I suggested “Three Bob” as more suitable to the metre, which requires a monosyllable at the end of the fourth line; but the amendment was lost; like the well-meant suggestion of Fitz James, it “added but fuel to his hate”; I was told (in effect) that “Llwyn On” should be sung dolce, cantabile, con molta tenerezza; and the children sang it staccato, alla marcia, giocoso. I fear that school got a poor report.

This unhallowed wedding of trivial verse to immortal melody often disturbed even my placid temper. I remember in one school, after listening for some time to some moral sentiments sung to a tune that haunted me with memories of my youth, I recovered the “Lost Chord,” and enquired of the Lady of the Manor, who (suspendens omnia naso) was keeping an eye on my movements, whether she recognized the air. She failed to do so, and I had the pleasure of informing her that it was “Villikins and Dinah,” a tune which, about the time of the Crimean War, divided popularity with “Partant pour la Syrie,” and preceded “The Ratcatcher’s Daughter.” How did it go fifty years since?

“As Villikins was a vallikin in his garden around,
He saw his fair Dinah lay dead on the ground;
A cup of cold poison lay close by her side,
And a billet-dow wot said as how ’twas of poison she died.”

Little did I think to meet Dinah again in a Public Elementary School. The Lady of the Manor sniffed scornfully: probably the mistress heard of it next day. I am sorry I did not ask for a copy of the amended words.

In another school I was cheered by the sound of “Nelly Bly,” a nigger song (shall we say negro melody?) of the Early Carolina period, say 1858-9. There I did ask for a copy of the words, and here they are:

“In Asia and in Africa
The elephant is found:
He larger is than any beast
That walks upon the ground:
When tame he is gentle and mild,
And does what he’s desired,
But if he’s mocked or treated ill,
With anger he is fired.”

I forget the rest, but this is genuine. There should have been a chorus of Hi Jumbo, Ho Jumbo; but it was before the days of the popular beast.

In an old Blue Book, more than thirty years ago, I read a lamentation of an Inspector in this district that he had heard “A Southerly Wind” to an extent that would have sickened a Cheshire fox-hunter, and “The Neat Little Clock” till he could wish that time were no more. The latter was a drivelling piece of morality sung to the beautiful old tune of “The Woodpecker”: it lasted well into my epoch, but it seems to be extinct now.

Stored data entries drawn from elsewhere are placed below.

-- pv_equiv track=rewrite | github.com/VicenteRamirez15/NonogramaPP | mecanicas.py | calcular_secuencias
-- ===== SOURCE A (Python) =====
-- def calcular_secuencias(linea):
--     secuencias = 0
--     valor_anterior = -1
--     enSecuencia = False
--     for valor in linea:
--         if valor != 0 and (not enSecuencia or valor_anterior!=valor):
--             secuencias += 1
--             enSecuencia = True
--         elif valor == 0:
--             enSecuencia = False
--         valor_anterior=valor
--     return secuencias
-- ===== SOURCE B (Python) =====
-- def calcular_secuencias(linea):
--     n = len(linea)
--     total = 0
--     i = 0
--     while i < n:
--         v = linea[i]
--         if v != 0:
--             total += 1
--         j = i + 1
--         while j < n and linea[j] == v:
--             j += 1
--         i = j
--     return total
-- ===== Notes on version B (the rewrite author's own statement) =====
-- stated objective: alternative
-- what changed: B replaces A's stateful flag-tracking single pass (enSecuencia/valor_anterior) with a run-skipping traversal: at each position it counts the run if its value is nonzero and jumps over the whole maximal run of equal values.
import Mathlib
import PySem

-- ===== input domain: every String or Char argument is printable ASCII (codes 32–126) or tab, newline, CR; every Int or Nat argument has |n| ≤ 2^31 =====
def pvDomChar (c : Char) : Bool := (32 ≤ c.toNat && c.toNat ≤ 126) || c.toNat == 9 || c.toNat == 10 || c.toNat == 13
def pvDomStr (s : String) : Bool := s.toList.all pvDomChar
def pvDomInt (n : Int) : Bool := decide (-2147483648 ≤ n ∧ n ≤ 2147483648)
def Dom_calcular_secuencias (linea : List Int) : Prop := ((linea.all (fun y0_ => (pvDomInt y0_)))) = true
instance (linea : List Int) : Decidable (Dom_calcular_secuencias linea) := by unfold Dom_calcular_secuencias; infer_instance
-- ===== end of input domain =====

-- B replaces A's stateful flag-tracking pass with a run-skipping traversal; 'alternative' objective, same cost.

-- ===== PORT A =====
-- for-loop over linea with state (secuencias, valor_anterior, enSecuencia)
def csLoop : List Int → Int → Int → Bool → Int
  | [], s, _, _ => s
  | v :: rest, s, prev, enSeq =>
    if v ≠ 0 ∧ (enSeq = false ∨ prev ≠ v) then csLoop rest (s + 1) v true
    else if v = 0 then csLoop rest s v false
    else csLoop rest s v enSeq

def calcular_secuencias (linea : List Int) : Int := csLoop linea 0 (-1) false

-- ===== PORT B =====
-- run-skipping: count the head's run if nonzero, then skip the whole maximal run
-- (the inner 'while j < n and linea[j] == v' is the dropWhile of the run)
def calcular_secuencias_alt : List Int → Int
  | [] => 0
  | v :: rest =>
      (if v ≠ 0 then 1 else 0) + calcular_secuencias_alt (rest.dropWhile (· == v))
termination_by l => l.length
decreasing_by
  exact Nat.lt_succ_of_le (List.Sublist.length_le (List.dropWhile_sublist _))

-- ===== PRECONDITION & SPEC =====
def Spec_calcular_secuencias (linea : List Int) (out : Int) : Prop := out = calcular_secuencias_alt linea
instance (linea : List Int) (out : Int) : Decidable (Spec_calcular_secuencias linea out) := by unfold Spec_calcular_secuencias; infer_instance

-- ===== CLAIM (what is proved, stated in full; the proofs are below) =====
def Claim_equal_calcular_secuencias : Prop := ∀ (linea : List Int), Dom_calcular_secuencias linea → Spec_calcular_secuencias linea (calcular_secuencias linea)

-- ===== LEMMAS AND PROOFS =====

-- dropping a leading run of zeros does not change the count
theorem alt_dropWhile_zero (xs : List Int) :
    calcular_secuencias_alt (xs.dropWhile (· == (0 : Int))) = calcular_secuencias_alt xs := by
  cases xs with
  | nil => rfl
  | cons y ys =>
    by_cases hy : y = 0
    · subst hy
      simp [List.dropWhile, calcular_secuencias_alt]
    · have hb : (y == (0 : Int)) = false := by simp [hy]
      simp [List.dropWhile, hb]

-- loop invariant: from state (s, p, e) (with p ≠ 0 whenever e), the loop adds
-- the run count of the remaining list, with the current run of p coalesced when e
theorem csLoop_eq (l : List Int) : ∀ (s p : Int) (e : Bool), (e = true → p ≠ 0) →
    csLoop l s p e = s + calcular_secuencias_alt (if e then l.dropWhile (· == p) else l) := by
  induction l with
  | nil => intro s p e _; cases e <;> simp [csLoop, calcular_secuencias_alt]
  | cons x xs ih =>
    intro s p e he
    cases e with
    | false =>
      by_cases hx : x = 0
      · subst hx
        rw [show csLoop (0 :: xs) s p false = csLoop xs s 0 false from by simp [csLoop]]
        rw [ih s 0 false (by simp)]
        simp [calcular_secuencias_alt, alt_dropWhile_zero]
      · rw [show csLoop (x :: xs) s p false = csLoop xs (s + 1) x true from by
            simp [csLoop, hx]]
        rw [ih (s + 1) x true (fun _ => hx)]
        simp [calcular_secuencias_alt, hx]
        ring
    | true =>
      have hp : p ≠ 0 := he rfl
      by_cases hpx : p = x
      · subst hpx
        -- x = p ≠ 0, already inside this run: no count, state unchanged
        rw [show csLoop (p :: xs) s p true = csLoop xs s p true from by simp [csLoop, hp]]
        rw [ih s p true he]
        simp [List.dropWhile]
      · by_cases hx : x = 0
        · subst hx
          rw [show csLoop (0 :: xs) s p true = csLoop xs s 0 false from by simp [csLoop]]
          rw [ih s 0 false (by simp)]
          have h0p : ((0 : Int) == p) = false := beq_eq_false_iff_ne.mpr (Ne.symm hp)
          simp [List.dropWhile, h0p, calcular_secuencias_alt, alt_dropWhile_zero]
        · -- x ≠ 0, x ≠ p: a new run begins here
          rw [show csLoop (x :: xs) s p true = csLoop xs (s + 1) x true from by
              simp [csLoop, hx, hpx]]
          rw [ih (s + 1) x true (fun _ => hx)]
          have hxp : (x == p) = false := beq_eq_false_iff_ne.mpr (Ne.symm hpx)
          simp [List.dropWhile, hxp, calcular_secuencias_alt, hx]
          ring

-- ===== VERDICT (by name: the statement is the Claim_ definition above) =====
theorem calcular_secuencias_spec : Claim_equal_calcular_secuencias := by
  intro linea _
  unfold Spec_calcular_secuencias calcular_secuencias
  rw [csLoop_eq linea 0 (-1) false (by simp)]
  simp
theorem pv_main (g : List (List Int)) (ds : List (Int × Int)) (v : Int)
    (hpre : Pre_draw_connections_py g ds 0) :
    draw_connections_py g ds v = draw_connections_py_alt g ds v := by
  rw [pv_A_eq_fill, pv_B_eq_fill]
  set wsA := pvAH ds ++ (pvAH (ds.map Prod.swap)).map Prod.swap with hwsA
  set wsB := pvBH ds ++ (pvBH (ds.map Prod.swap)).map Prod.swap with hwsB
  have hmemA : ∀ p : Int × Int, p ∈ wsA ↔ (pvGap ds p.1 p.2 ∨ pvGap (ds.map Prod.swap) p.2 p.1) := by
    intro p
    rw [hwsA, List.mem_append, pv_mem_AH, pv_mem_map_swap, pv_mem_AH]
    simp
  have hmemB : ∀ p : Int × Int, p ∈ wsB ↔ (pvGap ds p.1 p.2 ∨ pvGap (ds.map Prod.swap) p.2 p.1) := by
    intro p
    rw [hwsB, List.mem_append, pv_mem_BH, pv_mem_map_swap, pv_mem_BH]
    simp
  have hokA : ∀ p ∈ wsA, pvOkW g p := by
    intro p hp
    rcases (hmemA p).mp hp with hg | hg
    · simpa using pv_gap_okW g ds p.1 p.2 hpre hg
    · simpa using pv_gap_okW_v g ds p.2 p.1 hpre hg
  have hokB : ∀ p ∈ wsB, pvOkW g p := by
    intro p hp
    rcases (hmemB p).mp hp with hg | hg
    · simpa using pv_gap_okW g ds p.1 p.2 hpre hg
    · simpa using pv_gap_okW_v g ds p.2 p.1 hpre hg
  have hrlA := pv_fill_rowlens v wsA g hokA
  have hrlB := pv_fill_rowlens v wsB g hokB
  have hlenA : (pvFill g wsA v).length = g.length := by
    have := congrArg List.length hrlA
    simpa using this
  have hlenB : (pvFill g wsB v).length = g.length := by
    have := congrArg List.length hrlB
    simpa using this
  apply List.ext_getElem (by rw [hlenA, hlenB])
  intro n hn1 hn2
  have hn : n < g.length := by rw [hlenA] at hn1; exact hn1
  have hrowA : (pvFill g wsA v)[n].length = g[n].length := by
    calc (pvFill g wsA v)[n].length = ((pvFill g wsA v).map List.length)[n]'(by simpa using hn1) := (List.getElem_map _).symm
      _ = (g.map List.length)[n]'(by simpa using hn) := by simp only [hrlA]
      _ = g[n].length := List.getElem_map _
  have hrowB : (pvFill g wsB v)[n].length = g[n].length := by
    calc (pvFill g wsB v)[n].length = ((pvFill g wsB v).map List.length)[n]'(by simpa using hn2) := (List.getElem_map _).symm
      _ = (g.map List.length)[n]'(by simpa using hn) := by simp only [hrlB]
      _ = g[n].length := List.getElem_map _
  apply List.ext_getElem (by rw [hrowA, hrowB])
  intro m hm1 hm2
  have e1 : ((pvFill g wsA v).getD n []).getD m 0 = (pvFill g wsA v)[n][m] := by
    rw [List.getD_eq_getElem _ [] hn1, List.getD_eq_getElem _ 0 hm1]
  have e2 : ((pvFill g wsB v).getD n []).getD m 0 = (pvFill g wsB v)[n][m] := by
    rw [List.getD_eq_getElem _ [] hn2, List.getD_eq_getElem _ 0 hm2]
  rw [← e1, ← e2, pv_fill_getD v wsA g hokA n m, pv_fill_getD v wsB g hokB n m]
  refine if_congr ?_ rfl rfl
  constructor
  · rintro ⟨q, hq, hqe⟩
    exact ⟨q, (hmemB q).mpr ((hmemA q).mp hq), hqe⟩
  · rintro ⟨q, hq, hqe⟩
    exact ⟨q, (hmemA q).mpr ((hmemB q).mp hq), hqe⟩
theorem inner_map (g : List String → List String) :
    ∀ (xs pre : List (List String)),
      (PySem.List.pyRange (pre.length : Int) (((pre.length + xs.length : Nat) : Int)) 1).foldl
        (fun acc i => acc.set i.toNat (g (acc.getD i.toNat []))) (pre ++ xs)
      = pre ++ xs.map g
  | [], pre => by
      rw [PySem.List.pyRange_one_eq_nil (by simp)]
      simp
  | x :: xs, pre => by
      rw [PySem.List.pyRange_one_cons (by push_cast [List.length_cons]; omega), List.foldl_cons]
      have hacc : (pre ++ x :: xs).set ((pre.length : Int)).toNat
          (g ((pre ++ x :: xs).getD ((pre.length : Int)).toNat [])) = (pre ++ [g x]) ++ xs := by
        simp only [Int.toNat_natCast]
        rw [getD_append_len, set_append_len]
        simp
      rw [hacc]
      have ih := inner_map g xs (pre ++ [g x])
      have e1 : (((pre ++ [g x]).length : Nat) : Int) = (pre.length : Int) + 1 := by
        simp
      have e2 : (((pre ++ [g x]).length + xs.length : Nat) : Int)
          = ((pre.length + (x :: xs).length : Nat) : Int) := by
        simp; ring
      rw [e1, e2] at ih
      rw [ih]
      simp

theorem inner_map' (g : List String → List String) (xs : List (List String)) :
    (PySem.List.pyRange 0 ((xs.length : Int)) 1).foldl
      (fun acc i => acc.set i.toNat (g (acc.getD i.toNat []))) xs = xs.map g := by
  have := inner_map g xs []
  simpa using this

theorem foldl_map_exch (f : Int → List String → List String) :
    ∀ (L : List Int) (M : List (List String)),
      L.foldl (fun acc c => acc.map (f c)) M = M.map (fun row => L.foldl (fun r c => f c r) row)
  | [], M => by simp
  | c :: L, M => by
      rw [List.foldl_cons, foldl_map_exch f L (M.map (f c)), List.map_map]
      rfl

At times one attempted to guide the popular taste. In a fishing village, where there was a lighthouse, I persuaded the master to teach Kingsley’s “Three Fishers”: and in an Irish school I urged Moore’s Melodies. But in neither case was the result encouraging, and the attempt was not repeated. Then it occurred to me one day, as it did with a more satisfactory result to Juvenal, “am I always to be only a hearer?” or as to Fletcher of Saltoun’s “very wise man,” if a man were permitted to make all the school songs, he need not care who should make the Code. And I wrote for a friendly infant school a parody of Gilbert’s Minstrel’s Song, in the “Yeomen of the Guard”: it was arranged antiphonally for boys and girls, and the second verse ran thus:

Boys: I have a song to sing, oh.

Girls: Sing me that song, oh.

Boys: It’s the song of the pie, and the greedy boy
Who sat in his lonely corner;

It’s the song of a boy with a greedy thumb,
Which he put in the pie to pull out a plum;
The little dog laughed when he saw such sport,
For he always laughed when he didn’t ought,
He never was at school, and never was taught,
A naughty boy, Jack Horner.
All: Heigh dey, heigh dey,
Heigh diddle diddle, the cat and the fiddle,
The little dog laughed when he saw the sport
Of the naughty boy, Jack Horner.

I think the teachers were a little doubtful about the grammar of “didn’t ought,” and candour compels me to admit that the song was not a success. Two schools sang it “to oblige the Inspector,” but on him, at least, it had the effect of a penitential psalm. I wrote no more.

Strange that there should be any difficulty in finding words of songs: “the world was all before them where to choose.” England, Scotland, Ireland, and Wales contribute folk-songs of sufficient merit and variety, though, at times, of dialectic English. Germany is always at hand. But I admit that if you deduct in each case songs in praise of Bacchus, Diana, and Venus, there is a large gap.